Tenebrae: Hope in the Darkness

As we enter Holy Week, we gather to meditate on the narrative that will unfold with intensity and drama in the coming days.  In the Tenebrae prayer service, usually held on the eve of Holy Week,  darkness becomes a symbolic representation of the context in which the passion and death of Christ occurs, a darkness that will eventually be broken by the light of Christ’s sacrifice on the cross. This darkness seems overwhelming, brutal, menacing, and leading to despair. But this darkness, which all of us have experienced at some point in our lives, and may even be experiencing now, turns our attention to the light of Christ, to Christ our hope. 

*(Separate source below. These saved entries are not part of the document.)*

-- pv_equiv track=rewrite | github.com/pribanacek/cicadas | src/topology/GraphAssembler.py | is_mapping_compatible
-- ===== SOURCE A (Python) =====
-- def is_mapping_compatible(mapA, mapB, pathAIds, stringA, stringB):
--     # check if two pair-region subgraphs are safe to merge
--     listA = list(mapA)
--     listB = list(mapB)
--     start = pathAIds[0]
--     end = pathAIds[-1]
--     maps_adjacent = False
--     if listA[0] == start and listB[0] == start:
--         maps_adjacent = True
--     if listA[-1] == end and listB[-1] == end:
--         maps_adjacent = True
--
--     if not maps_adjacent:
--         return False
--
--     caiusA = set(mapA.keys())
--     caiusB = set(mapB.keys())
--     if len(caiusA) == len(stringA) or len(caiusB) == len(stringB):
--         return False
--
--     for ka, va in mapA.items():
--         for kb, vb in mapB.items():
--             if va == vb and ka != kb:
--                 return False
--             elif ka == kb and va != vb:
--                 return False
--     return True
-- ===== SOURCE B (Python) =====
-- def is_mapping_compatible(mapA, mapB, pathAIds, stringA, stringB):
--     # check if two pair-region subgraphs are safe to merge (hash-index version)
--     keysA = list(mapA)
--     keysB = list(mapB)
--     start = pathAIds[0]
--     end = pathAIds[-1]
--     if not ((keysA[0] == start and keysB[0] == start)
--             or (keysA[-1] == end and keysB[-1] == end)):
--         return False
--     if len(mapA) == len(stringA) or len(mapB) == len(stringB):
--         return False
--     # value -> first key in mapB, plus the set of values occurring twice in mapB
--     val_key_b = {}
--     dup_vals_b = set()
--     for k, v in mapB.items():
--         if v in val_key_b:
--             dup_vals_b.add(v)
--         else:
--             val_key_b[v] = k
--     for ka, va in mapA.items():
--         vb = mapB.get(ka)
--         if vb is not None and vb != va:
--             return False
--         if va in dup_vals_b:
--             return False
--         kb = val_key_b.get(va)
--         if kb is not None and kb != ka:
--             return False
--     return True
-- ===== Notes on version B (the rewrite author's own statement) =====
-- stated objective: alternative
-- what changed: Replaced the nested loop over all (mapA item, mapB item) pairs by one pass over mapB building a value->first-key index plus a duplicated-values set, then one pass over mapA doing hash lookups; the two adjacency ifs with a flag collapse into one guard and the redundant set(keys) is dropped (dict keys are already distinct).
import Mathlib
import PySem

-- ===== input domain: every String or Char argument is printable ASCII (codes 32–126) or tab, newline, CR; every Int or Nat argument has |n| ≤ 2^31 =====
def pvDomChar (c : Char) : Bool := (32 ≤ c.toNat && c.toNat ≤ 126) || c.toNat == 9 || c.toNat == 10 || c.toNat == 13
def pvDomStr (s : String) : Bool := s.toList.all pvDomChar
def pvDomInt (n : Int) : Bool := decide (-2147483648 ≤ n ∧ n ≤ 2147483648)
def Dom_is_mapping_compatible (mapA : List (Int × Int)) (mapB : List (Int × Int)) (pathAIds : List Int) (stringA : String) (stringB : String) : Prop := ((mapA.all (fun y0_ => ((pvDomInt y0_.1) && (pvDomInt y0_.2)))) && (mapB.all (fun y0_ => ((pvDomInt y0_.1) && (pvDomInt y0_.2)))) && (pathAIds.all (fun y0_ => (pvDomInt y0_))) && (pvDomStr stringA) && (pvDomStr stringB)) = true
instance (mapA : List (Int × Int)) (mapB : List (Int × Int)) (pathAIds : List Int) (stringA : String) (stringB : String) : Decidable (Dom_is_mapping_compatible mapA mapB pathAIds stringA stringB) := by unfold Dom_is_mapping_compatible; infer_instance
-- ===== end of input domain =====

-- B replaces A's nested pair loop by a single pass over mapB building a value→first-key
-- index plus a duplicated-values set, then one pass over mapA (alternative algorithm;
-- same return value on every input admitted by Pre_).

-- ===== PORT A =====
def is_mapping_compatible (mapA : List (Int × Int)) (mapB : List (Int × Int)) (pathAIds : List Int) (stringA : String) (stringB : String) : Bool :=
  let listA := mapA.map Prod.fst
  let listB := mapB.map Prod.fst
  match PySem.List.pyGet? pathAIds 0, PySem.List.pyGet? pathAIds (-1),
        PySem.List.pyGet? listA 0, PySem.List.pyGet? listA (-1),
        PySem.List.pyGet? listB 0, PySem.List.pyGet? listB (-1) with
  | some start, some stop, some a0, some aL, some b0, some bL =>
    let adj1 : Bool := a0 == start && b0 == start
    let maps_adjacent : Bool := if adj1 then true else false
    let maps_adjacent : Bool := if aL == stop && bL == stop then true else maps_adjacent
    if !maps_adjacent then false
    else
      let caiusA := PySem.Set.ofList listA
      let caiusB := PySem.Set.ofList listB
      if PySem.Set.len caiusA == PySem.Str.len stringA || PySem.Set.len caiusB == PySem.Str.len stringB then false
      else
        if mapA.any (fun pa => mapB.any (fun pb =>
             (pa.2 == pb.2 && pa.1 != pb.1) || (pa.1 == pb.1 && pa.2 != pb.2))) then false
        else true
  | _, _, _, _, _, _ => false    -- IndexError (empty mapA/mapB/pathAIds); excluded by Pre_

-- ===== PORT B =====
-- one pass over mapB: (value → first key with that value, set of values seen twice)
def pvIndexB (mapB : List (Int × Int)) : PySem.Dict Int Int × PySem.Set Int :=
  mapB.foldl (fun p kv =>
    if p.1.contains kv.2 then (p.1, PySem.Set.add p.2 kv.2)
    else (p.1.insert kv.2 kv.1, p.2)) (PySem.Dict.empty, PySem.Set.empty)

def is_mapping_compatible_alt (mapA : List (Int × Int)) (mapB : List (Int × Int)) (pathAIds : List Int) (stringA : String) (stringB : String) : Bool :=
  let keysA := mapA.map Prod.fst
  let keysB := mapB.map Prod.fst
  -- each .elim false is one of Source B's list index accesses (false only where Source B raises IndexError, outside Pre_)
  (PySem.List.pyGet? pathAIds 0).elim false fun start =>
  (PySem.List.pyGet? pathAIds (-1)).elim false fun stop =>
  (PySem.List.pyGet? keysA 0).elim false fun a0 =>
  (PySem.List.pyGet? keysA (-1)).elim false fun aL =>
  (PySem.List.pyGet? keysB 0).elim false fun b0 =>
  (PySem.List.pyGet? keysB (-1)).elim false fun bL =>
  if !((a0 == start && b0 == start) || (aL == stop && bL == stop)) then false
  else if (mapA.length : Int) == PySem.Str.len stringA || (mapB.length : Int) == PySem.Str.len stringB then false
  else
    let dB := PySem.Dict.mk mapB
    let idx := pvIndexB mapB
    mapA.all (fun kv =>
      ((dB.get? kv.1).all (fun vb => vb == kv.2)) &&
      !(PySem.Set.contains idx.2 kv.2) &&
      ((idx.1.get? kv.2).all (fun kb => kb == kv.1)))

-- ===== PRECONDITION & SPEC =====
-- Pre_ excludes empty pathAIds / mapA / mapB, on which A raises IndexError, and assoc
-- lists with duplicate keys, which do not represent a Python dict (dicts have unique keys).
def Pre_is_mapping_compatible (mapA : List (Int × Int)) (mapB : List (Int × Int)) (pathAIds : List Int) (stringA : String) (stringB : String) : Prop :=
  pathAIds ≠ [] ∧ mapA ≠ [] ∧ mapB ≠ [] ∧ (mapA.map Prod.fst).Nodup ∧ (mapB.map Prod.fst).Nodup
instance (mapA : List (Int × Int)) (mapB : List (Int × Int)) (pathAIds : List Int) (stringA : String) (stringB : String) : Decidable (Pre_is_mapping_compatible mapA mapB pathAIds stringA stringB) := by unfold Pre_is_mapping_compatible; infer_instance

def pvWitness_is_mapping_compatible : (List (Int × Int)) × (List (Int × Int)) × List Int × String × String :=
  ([(1, 5)], [(1, 6)], [1, 2], "ab", "cd")

def Spec_is_mapping_compatible (mapA : List (Int × Int)) (mapB : List (Int × Int)) (pathAIds : List Int) (stringA : String) (stringB : String) (out : Bool) : Prop := out = is_mapping_compatible_alt mapA mapB pathAIds stringA stringB
instance (mapA : List (Int × Int)) (mapB : List (Int × Int)) (pathAIds : List Int) (stringA : String) (stringB : String) (out : Bool) : Decidable (Spec_is_mapping_compatible mapA mapB pathAIds stringA stringB out) := by unfold Spec_is_mapping_compatible; infer_instance

-- ===== CLAIM (what is proved, stated in full; the proofs are below) =====
def Claim_equal_is_mapping_compatible : Prop := ∀ (mapA : List (Int × Int)) (mapB : List (Int × Int)) (pathAIds : List Int) (stringA : String) (stringB : String), Dom_is_mapping_compatible mapA mapB pathAIds stringA stringB → Pre_is_mapping_compatible mapA mapB pathAIds stringA stringB → Spec_is_mapping_compatible mapA mapB pathAIds stringA stringB (is_mapping_compatible mapA mapB pathAIds stringA stringB)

The Jesuit priest, Father Alfred Delp, is a powerful witness to this truth.  Arrested by the Nazis and eventually killed by them in 1945, Father Delp wrote a series of reflections while in prison which were eventually published under the title “The Prison Meditations of Father Delp.”  In one place he writes: “Darkness shall not frighten us or distress wear us out; we will go on waiting, watching and praying until the star rises.”

And in another place: “When through one man a little more love and goodness, a little more light and truth comes into the world, then that man’s life has had meaning.”

Jesus Christ is that man through whom more love and goodness, more light and truth has come into the world and his life helps us not to be frightened by those periods of darkness or distress that can at times seem to overwhelm us.  The witness of Christ’s sacrifice on the cross enables us to go on waiting and watching and praying until we experience resurrection and eternal life.

Please join me in prayer for and with the entire Theological College community during this mysterious time of Christ-filled solitude, as we greet the light of the Lord’s mercy for us and for the whole world, especially those suffering from anxiety, illness, and bereavement.